→ WHAT IS NEEDED: Scan the entries for the word "using". Every line that has it should be copied.

→ DATA LISTING:
theorem kmpLoop_correct (pat txt : List Char) (lps : List Nat)
    (hlps : ∀ q, q < pat.length → lps.getD q 0 = Brd pat (q+1)) :
    ∀ fuel i j acc, KmpInv pat txt i j acc → 2*(txt.length - i) + j < fuel →
      kmpLoopA pat txt pat.length txt.length lps fuel i j acc =
        occIn pat txt pat.length txt.length := by
  intro fuel
  induction fuel with
  | zero => intro i j acc _ hf; omega
  | succ fuel ih =>
    intro i j acc hinv hfuel
    have hinv' := hinv
    obtain ⟨hjM, hji, hiN, hsuf, hmax, hacc⟩ := hinv'
    unfold kmpLoopA
    by_cases hiNlt : i < txt.length
    · rw [if_pos hiNlt]
      have egj : pat.getD j ' ' = pat[j] := List.getD_eq_getElem pat ' ' hjM
      have egi : txt.getD i ' ' = txt[i] := List.getD_eq_getElem txt ' ' hiNlt
      have eqj : pat[j]? = some pat[j] := List.getElem?_eq_getElem hjM
      have eqi : txt[i]? = some txt[i] := List.getElem?_eq_getElem hiNlt
      by_cases hcmp : pat[j]? = txt[i]?
      · have hbeq : (pat.getD j ' ' == txt.getD i ' ') = true := by
          rw [egj, egi, beq_iff_eq]; rw [eqj, eqi] at hcmp; exact Option.some_inj.mp hcmp
        rw [if_pos hbeq]
        dsimp only
        by_cases hjM1 : j+1 = pat.length
        · rw [if_pos (by simpa using hjM1)]
          have hrec := kmp_record pat txt i j acc hinv hiNlt hjM1 hcmp
          have hlget : lps.getD (j+1-1) 0 = Brd pat pat.length := by
            have h0 := hlps j (by omega)
            rw [Nat.add_sub_cancel, ← hjM1]
            exact h0
          rw [hlget, show i + 1 - (j + 1) = i + 1 - pat.length from by omega]
          apply ih (i+1) (Brd pat pat.length) _ hrec
          have := Brd_le pat pat.length
          omega
        · rw [if_neg (by simpa using hjM1)]
          have hmid := kmp_match pat txt i j acc hinv hiNlt (by omega) hcmp
          by_cases hi1 : i+1 < txt.length
          · have egj' : pat.getD (j+1) ' ' = pat[j+1] := List.getD_eq_getElem pat ' ' (by omega)
            have egi' : txt.getD (i+1) ' ' = txt[i+1] := List.getD_eq_getElem txt ' ' hi1
            have e1 : pat[j+1]? = some pat[j+1] := List.getElem?_eq_getElem (by omega)
            have e2 : txt[i+1]? = some txt[i+1] := List.getElem?_eq_getElem hi1
            by_cases hcmp' : pat[j+1]? = txt[i+1]?
            · rw [if_neg (by
                simp only [egj', egi', beq_iff_eq]
                rw [e1, e2] at hcmp'
                simp [Option.some_inj.mp hcmp'])]
              apply ih (i+1) (j+1) acc hmid
              omega
            · rw [if_pos (by
                have hne : pat[j+1] ≠ txt[i+1] := by
                  intro h; exact hcmp' (by rw [e1, e2, h])
                rw [egj', egi']
                simp [hi1, hne])]
              rw [if_pos (by simp)]
              have hsh := kmp_shift pat txt (i+1) (j+1) acc hmid (by omega) hcmp'
              have hlget : lps.getD (j+1-1) 0 = Brd pat (j+1) := by
                have := hlps j (by omega); simpa using this
              rw [hlget]
              apply ih (i+1) (Brd pat (j+1)) acc hsh
              have := Brd_le pat (j+1)
              omega
          · rw [if_neg (by simp [hi1])]
            apply ih (i+1) (j+1) acc hmid
            omega
      · have hbeq : (pat.getD j ' ' == txt.getD i ' ') = false := by
          rw [egj, egi, beq_eq_false_iff_ne, ne_eq]
          intro h; exact hcmp (by rw [eqj, eqi, h])
        have hp : (if (pat.getD j ' ' == txt.getD i ' ') = true then (i+1, j+1) else (i, j))
            = (i, j) := if_neg (by rw [hbeq]; simp)
        rw [hp]
        dsimp only
        rw [if_neg (by simp; omega)]
        rw [if_pos (by rw [hbeq]; simp [hiNlt])]
        by_cases hj0 : j = 0
        · subst hj0
          rw [if_neg (by simp)]
          apply ih (i+1) 0 acc (kmp_advance pat txt i acc hinv hiNlt hcmp)
          omega
        · rw [if_pos (by simpa using hj0)]
          have hsh := kmp_shift pat txt i j acc hinv (by omega) hcmp
          have hlget : lps.getD (j-1) 0 = Brd pat j := by
            have := hlps (j-1) (by omega)
            rwa [Nat.sub_add_cancel (by omega)] at this
          rw [hlget]
          apply ih i (Brd pat j) acc hsh
          have := Brd_le pat j
          omega
    · rw [if_neg hiNlt]
      rw [hacc, show i = txt.length from by omega]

→ YOUR RESPONSE:
        · rw [if_pos (by simpa using hjM1)]
        · rw [if_neg (by simpa using hjM1)]
                have := hlps j (by omega); simpa using this
        · rw [if_pos (by simpa using hj0)]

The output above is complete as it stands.